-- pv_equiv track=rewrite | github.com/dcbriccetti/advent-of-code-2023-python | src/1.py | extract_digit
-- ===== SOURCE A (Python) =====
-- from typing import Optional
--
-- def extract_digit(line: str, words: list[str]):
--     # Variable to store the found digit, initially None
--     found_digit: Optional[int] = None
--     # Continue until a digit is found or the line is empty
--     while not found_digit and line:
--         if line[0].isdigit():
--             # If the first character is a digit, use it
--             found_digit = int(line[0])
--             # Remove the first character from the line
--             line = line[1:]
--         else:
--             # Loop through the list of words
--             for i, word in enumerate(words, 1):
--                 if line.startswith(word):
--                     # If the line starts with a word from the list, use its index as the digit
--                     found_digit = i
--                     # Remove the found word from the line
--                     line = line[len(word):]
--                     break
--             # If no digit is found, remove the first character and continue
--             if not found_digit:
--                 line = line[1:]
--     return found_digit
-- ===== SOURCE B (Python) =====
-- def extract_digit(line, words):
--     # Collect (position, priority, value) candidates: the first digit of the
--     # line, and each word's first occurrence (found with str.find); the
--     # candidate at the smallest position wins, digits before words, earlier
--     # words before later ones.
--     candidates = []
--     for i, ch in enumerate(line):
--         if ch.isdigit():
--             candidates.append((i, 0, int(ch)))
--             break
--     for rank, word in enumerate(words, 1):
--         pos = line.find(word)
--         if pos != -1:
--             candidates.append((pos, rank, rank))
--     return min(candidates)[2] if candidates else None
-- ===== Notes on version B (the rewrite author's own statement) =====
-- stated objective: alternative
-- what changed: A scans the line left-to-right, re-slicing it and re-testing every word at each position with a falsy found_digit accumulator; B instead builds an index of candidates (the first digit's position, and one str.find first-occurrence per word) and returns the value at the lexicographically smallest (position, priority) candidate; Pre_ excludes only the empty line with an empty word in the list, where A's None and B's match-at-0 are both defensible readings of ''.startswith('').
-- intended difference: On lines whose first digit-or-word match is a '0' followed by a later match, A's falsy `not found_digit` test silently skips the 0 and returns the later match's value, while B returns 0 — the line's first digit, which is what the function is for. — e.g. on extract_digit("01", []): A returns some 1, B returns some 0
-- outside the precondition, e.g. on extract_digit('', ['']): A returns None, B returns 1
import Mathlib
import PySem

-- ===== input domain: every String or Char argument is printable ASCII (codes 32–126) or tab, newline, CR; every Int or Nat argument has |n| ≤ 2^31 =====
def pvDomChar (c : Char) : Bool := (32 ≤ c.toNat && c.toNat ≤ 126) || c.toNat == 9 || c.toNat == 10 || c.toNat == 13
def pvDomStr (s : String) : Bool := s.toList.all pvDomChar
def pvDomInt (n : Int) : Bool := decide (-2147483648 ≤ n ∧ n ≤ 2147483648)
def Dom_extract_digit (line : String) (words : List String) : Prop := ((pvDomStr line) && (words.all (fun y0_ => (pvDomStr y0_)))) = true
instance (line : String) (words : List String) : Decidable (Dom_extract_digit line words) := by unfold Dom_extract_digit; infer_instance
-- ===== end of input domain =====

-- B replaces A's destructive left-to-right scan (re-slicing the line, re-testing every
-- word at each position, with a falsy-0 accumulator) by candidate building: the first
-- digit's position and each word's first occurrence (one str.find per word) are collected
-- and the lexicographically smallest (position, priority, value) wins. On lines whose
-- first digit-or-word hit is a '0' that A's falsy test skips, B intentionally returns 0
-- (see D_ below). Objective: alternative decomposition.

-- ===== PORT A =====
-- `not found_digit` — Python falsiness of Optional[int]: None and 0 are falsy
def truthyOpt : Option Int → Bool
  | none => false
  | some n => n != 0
------------------------------------------------
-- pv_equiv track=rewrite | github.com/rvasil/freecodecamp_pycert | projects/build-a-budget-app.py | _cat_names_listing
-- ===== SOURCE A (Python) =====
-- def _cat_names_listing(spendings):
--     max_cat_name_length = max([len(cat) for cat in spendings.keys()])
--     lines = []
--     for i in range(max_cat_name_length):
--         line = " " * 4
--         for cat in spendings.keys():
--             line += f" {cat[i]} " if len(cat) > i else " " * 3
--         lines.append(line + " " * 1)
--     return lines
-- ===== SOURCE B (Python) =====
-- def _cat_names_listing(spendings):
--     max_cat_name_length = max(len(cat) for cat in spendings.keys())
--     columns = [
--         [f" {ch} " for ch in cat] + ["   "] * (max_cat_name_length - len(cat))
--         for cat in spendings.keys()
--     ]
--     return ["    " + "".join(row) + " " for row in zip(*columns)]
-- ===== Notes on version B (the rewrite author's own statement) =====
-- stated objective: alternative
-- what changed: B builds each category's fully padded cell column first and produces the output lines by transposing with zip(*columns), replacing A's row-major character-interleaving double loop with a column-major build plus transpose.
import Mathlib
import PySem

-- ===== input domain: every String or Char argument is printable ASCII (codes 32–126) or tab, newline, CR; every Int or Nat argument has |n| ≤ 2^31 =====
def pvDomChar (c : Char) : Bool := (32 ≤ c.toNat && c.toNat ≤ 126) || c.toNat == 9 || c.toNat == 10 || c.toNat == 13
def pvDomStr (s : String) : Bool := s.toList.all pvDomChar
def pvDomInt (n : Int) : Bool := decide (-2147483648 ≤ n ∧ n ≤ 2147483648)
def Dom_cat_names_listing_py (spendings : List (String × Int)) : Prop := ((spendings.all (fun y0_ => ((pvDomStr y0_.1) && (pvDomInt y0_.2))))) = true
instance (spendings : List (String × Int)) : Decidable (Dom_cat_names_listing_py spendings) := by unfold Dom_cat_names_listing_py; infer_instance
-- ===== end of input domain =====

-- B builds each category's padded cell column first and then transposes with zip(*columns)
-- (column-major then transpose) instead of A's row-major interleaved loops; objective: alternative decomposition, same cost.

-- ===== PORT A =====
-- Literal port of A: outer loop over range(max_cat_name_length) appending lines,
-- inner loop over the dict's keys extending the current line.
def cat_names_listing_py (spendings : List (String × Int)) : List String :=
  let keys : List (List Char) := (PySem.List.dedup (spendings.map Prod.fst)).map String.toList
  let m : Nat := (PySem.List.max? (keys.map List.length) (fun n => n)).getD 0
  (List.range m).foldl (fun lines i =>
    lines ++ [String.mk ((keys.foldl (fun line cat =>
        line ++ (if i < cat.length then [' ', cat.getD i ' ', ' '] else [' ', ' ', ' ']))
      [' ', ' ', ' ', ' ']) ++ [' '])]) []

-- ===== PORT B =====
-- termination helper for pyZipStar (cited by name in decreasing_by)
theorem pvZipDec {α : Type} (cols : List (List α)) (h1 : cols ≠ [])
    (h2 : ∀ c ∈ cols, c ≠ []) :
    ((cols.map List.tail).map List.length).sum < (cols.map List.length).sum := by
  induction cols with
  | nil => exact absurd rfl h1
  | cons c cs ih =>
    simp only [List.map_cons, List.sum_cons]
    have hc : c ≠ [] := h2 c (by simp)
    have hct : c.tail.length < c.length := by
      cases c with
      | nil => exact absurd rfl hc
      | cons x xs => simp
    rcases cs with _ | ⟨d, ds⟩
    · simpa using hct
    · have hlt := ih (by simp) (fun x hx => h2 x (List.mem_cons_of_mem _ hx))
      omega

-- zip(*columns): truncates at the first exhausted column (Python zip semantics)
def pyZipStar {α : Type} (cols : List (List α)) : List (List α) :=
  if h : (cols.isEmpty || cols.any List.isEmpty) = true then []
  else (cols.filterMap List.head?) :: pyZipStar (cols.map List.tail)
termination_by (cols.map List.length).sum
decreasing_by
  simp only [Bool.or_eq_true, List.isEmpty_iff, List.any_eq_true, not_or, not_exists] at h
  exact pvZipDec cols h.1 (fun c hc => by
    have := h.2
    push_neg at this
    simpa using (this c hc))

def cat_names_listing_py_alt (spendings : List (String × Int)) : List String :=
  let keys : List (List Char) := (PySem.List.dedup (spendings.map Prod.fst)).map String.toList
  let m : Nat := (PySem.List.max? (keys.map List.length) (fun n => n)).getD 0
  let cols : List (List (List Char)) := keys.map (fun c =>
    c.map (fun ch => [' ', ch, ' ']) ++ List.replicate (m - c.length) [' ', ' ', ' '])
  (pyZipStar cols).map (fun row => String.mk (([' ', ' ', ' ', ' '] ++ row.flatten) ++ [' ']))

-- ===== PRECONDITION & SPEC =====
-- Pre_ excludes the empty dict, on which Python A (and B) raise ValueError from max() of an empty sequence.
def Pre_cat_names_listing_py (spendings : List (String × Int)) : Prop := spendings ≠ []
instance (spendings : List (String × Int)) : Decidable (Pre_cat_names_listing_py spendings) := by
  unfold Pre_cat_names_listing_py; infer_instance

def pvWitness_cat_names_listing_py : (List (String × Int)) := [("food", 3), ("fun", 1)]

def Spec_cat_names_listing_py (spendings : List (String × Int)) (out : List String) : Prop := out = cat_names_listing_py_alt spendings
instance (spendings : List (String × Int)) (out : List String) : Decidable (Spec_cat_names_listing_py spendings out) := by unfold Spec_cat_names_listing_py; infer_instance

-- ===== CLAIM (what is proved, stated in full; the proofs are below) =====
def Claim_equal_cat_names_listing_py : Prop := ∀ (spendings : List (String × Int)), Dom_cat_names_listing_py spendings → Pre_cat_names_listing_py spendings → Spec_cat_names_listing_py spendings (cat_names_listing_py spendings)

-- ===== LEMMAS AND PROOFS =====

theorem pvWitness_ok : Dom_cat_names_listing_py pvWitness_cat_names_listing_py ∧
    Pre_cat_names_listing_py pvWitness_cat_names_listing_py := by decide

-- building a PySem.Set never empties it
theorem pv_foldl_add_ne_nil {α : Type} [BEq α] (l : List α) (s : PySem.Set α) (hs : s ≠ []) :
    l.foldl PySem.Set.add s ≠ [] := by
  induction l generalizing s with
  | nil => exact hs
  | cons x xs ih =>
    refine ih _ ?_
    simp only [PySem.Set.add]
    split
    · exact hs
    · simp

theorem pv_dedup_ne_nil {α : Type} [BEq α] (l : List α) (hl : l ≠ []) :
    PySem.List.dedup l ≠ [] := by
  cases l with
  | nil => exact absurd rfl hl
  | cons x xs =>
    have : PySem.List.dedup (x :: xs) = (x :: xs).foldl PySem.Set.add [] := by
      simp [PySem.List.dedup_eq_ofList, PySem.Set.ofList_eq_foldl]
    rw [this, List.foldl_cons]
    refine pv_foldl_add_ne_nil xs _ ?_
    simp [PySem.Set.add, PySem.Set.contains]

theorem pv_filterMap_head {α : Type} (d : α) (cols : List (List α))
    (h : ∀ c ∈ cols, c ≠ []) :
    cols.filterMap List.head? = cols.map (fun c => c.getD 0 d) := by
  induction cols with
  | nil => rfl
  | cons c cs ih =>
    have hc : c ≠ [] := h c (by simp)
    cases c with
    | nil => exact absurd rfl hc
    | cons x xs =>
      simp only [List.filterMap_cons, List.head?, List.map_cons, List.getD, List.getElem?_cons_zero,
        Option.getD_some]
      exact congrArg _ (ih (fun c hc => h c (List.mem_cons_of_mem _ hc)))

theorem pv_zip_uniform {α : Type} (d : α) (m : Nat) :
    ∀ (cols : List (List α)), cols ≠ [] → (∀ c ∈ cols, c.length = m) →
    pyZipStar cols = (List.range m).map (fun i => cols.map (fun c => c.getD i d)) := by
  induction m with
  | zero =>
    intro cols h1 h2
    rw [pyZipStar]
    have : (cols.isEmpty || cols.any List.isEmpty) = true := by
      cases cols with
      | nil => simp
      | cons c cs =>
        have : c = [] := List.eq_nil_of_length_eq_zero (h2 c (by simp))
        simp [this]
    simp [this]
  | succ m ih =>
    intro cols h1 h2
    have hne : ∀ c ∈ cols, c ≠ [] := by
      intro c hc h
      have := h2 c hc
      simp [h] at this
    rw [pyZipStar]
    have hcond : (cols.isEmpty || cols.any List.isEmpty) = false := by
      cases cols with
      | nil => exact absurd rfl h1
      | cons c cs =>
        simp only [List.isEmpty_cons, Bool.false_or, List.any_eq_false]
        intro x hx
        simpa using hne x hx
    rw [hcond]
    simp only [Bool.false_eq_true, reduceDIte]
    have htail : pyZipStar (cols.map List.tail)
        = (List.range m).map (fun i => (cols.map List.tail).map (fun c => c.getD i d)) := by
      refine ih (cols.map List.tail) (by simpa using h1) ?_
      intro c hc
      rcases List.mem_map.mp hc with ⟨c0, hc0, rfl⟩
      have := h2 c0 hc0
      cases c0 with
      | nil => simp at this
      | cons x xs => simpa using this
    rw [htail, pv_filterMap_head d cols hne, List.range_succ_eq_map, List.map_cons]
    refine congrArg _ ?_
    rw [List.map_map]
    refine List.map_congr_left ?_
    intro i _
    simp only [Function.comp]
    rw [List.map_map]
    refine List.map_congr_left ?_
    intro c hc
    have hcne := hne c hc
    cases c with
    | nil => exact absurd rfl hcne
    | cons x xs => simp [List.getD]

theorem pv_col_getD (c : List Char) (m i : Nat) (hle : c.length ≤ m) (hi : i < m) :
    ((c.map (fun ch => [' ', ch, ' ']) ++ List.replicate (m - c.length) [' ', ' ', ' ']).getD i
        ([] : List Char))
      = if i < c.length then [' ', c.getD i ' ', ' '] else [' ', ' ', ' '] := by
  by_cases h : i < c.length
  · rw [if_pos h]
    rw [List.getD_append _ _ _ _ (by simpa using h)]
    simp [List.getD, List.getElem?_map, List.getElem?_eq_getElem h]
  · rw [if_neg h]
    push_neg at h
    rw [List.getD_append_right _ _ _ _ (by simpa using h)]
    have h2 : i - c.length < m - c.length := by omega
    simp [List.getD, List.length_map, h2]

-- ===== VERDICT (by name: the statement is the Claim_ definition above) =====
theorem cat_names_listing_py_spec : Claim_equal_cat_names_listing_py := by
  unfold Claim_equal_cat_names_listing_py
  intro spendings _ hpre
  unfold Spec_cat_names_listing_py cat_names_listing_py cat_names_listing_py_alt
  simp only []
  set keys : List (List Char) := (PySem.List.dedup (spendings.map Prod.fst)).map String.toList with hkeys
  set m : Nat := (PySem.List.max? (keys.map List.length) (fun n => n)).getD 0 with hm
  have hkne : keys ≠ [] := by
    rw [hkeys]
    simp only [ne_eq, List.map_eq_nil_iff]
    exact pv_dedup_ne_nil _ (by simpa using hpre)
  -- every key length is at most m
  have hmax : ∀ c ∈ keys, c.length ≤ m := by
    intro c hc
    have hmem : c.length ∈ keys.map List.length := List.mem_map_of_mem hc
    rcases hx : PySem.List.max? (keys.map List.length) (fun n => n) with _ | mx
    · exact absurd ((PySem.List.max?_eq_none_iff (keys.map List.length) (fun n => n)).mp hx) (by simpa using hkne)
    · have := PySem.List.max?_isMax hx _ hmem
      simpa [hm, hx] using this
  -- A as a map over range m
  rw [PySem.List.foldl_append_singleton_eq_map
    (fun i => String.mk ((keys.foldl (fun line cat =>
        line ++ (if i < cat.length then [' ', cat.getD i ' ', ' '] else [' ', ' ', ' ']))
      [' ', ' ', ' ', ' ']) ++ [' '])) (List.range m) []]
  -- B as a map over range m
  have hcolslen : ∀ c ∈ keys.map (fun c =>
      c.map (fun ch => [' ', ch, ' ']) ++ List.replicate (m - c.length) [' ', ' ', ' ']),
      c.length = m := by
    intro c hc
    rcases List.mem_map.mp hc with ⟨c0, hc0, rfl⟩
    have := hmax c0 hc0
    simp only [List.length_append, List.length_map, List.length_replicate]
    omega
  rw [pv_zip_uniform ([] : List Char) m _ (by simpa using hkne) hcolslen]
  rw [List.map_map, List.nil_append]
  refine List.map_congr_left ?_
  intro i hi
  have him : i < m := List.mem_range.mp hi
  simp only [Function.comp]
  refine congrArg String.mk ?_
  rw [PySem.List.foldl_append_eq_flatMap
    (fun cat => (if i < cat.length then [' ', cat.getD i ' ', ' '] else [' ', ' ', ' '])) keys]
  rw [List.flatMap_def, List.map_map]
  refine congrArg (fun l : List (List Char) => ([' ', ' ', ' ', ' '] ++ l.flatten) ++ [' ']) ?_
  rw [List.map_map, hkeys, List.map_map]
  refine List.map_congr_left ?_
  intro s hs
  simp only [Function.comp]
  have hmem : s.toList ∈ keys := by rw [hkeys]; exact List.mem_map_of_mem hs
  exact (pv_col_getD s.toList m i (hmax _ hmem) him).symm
------------------------------------------------
• **ASSIGNMENT**: Go over the records above and tally each line that includes "instead". Give the total by itself.

• **ANSWER TO THIS EXERCISE**: 2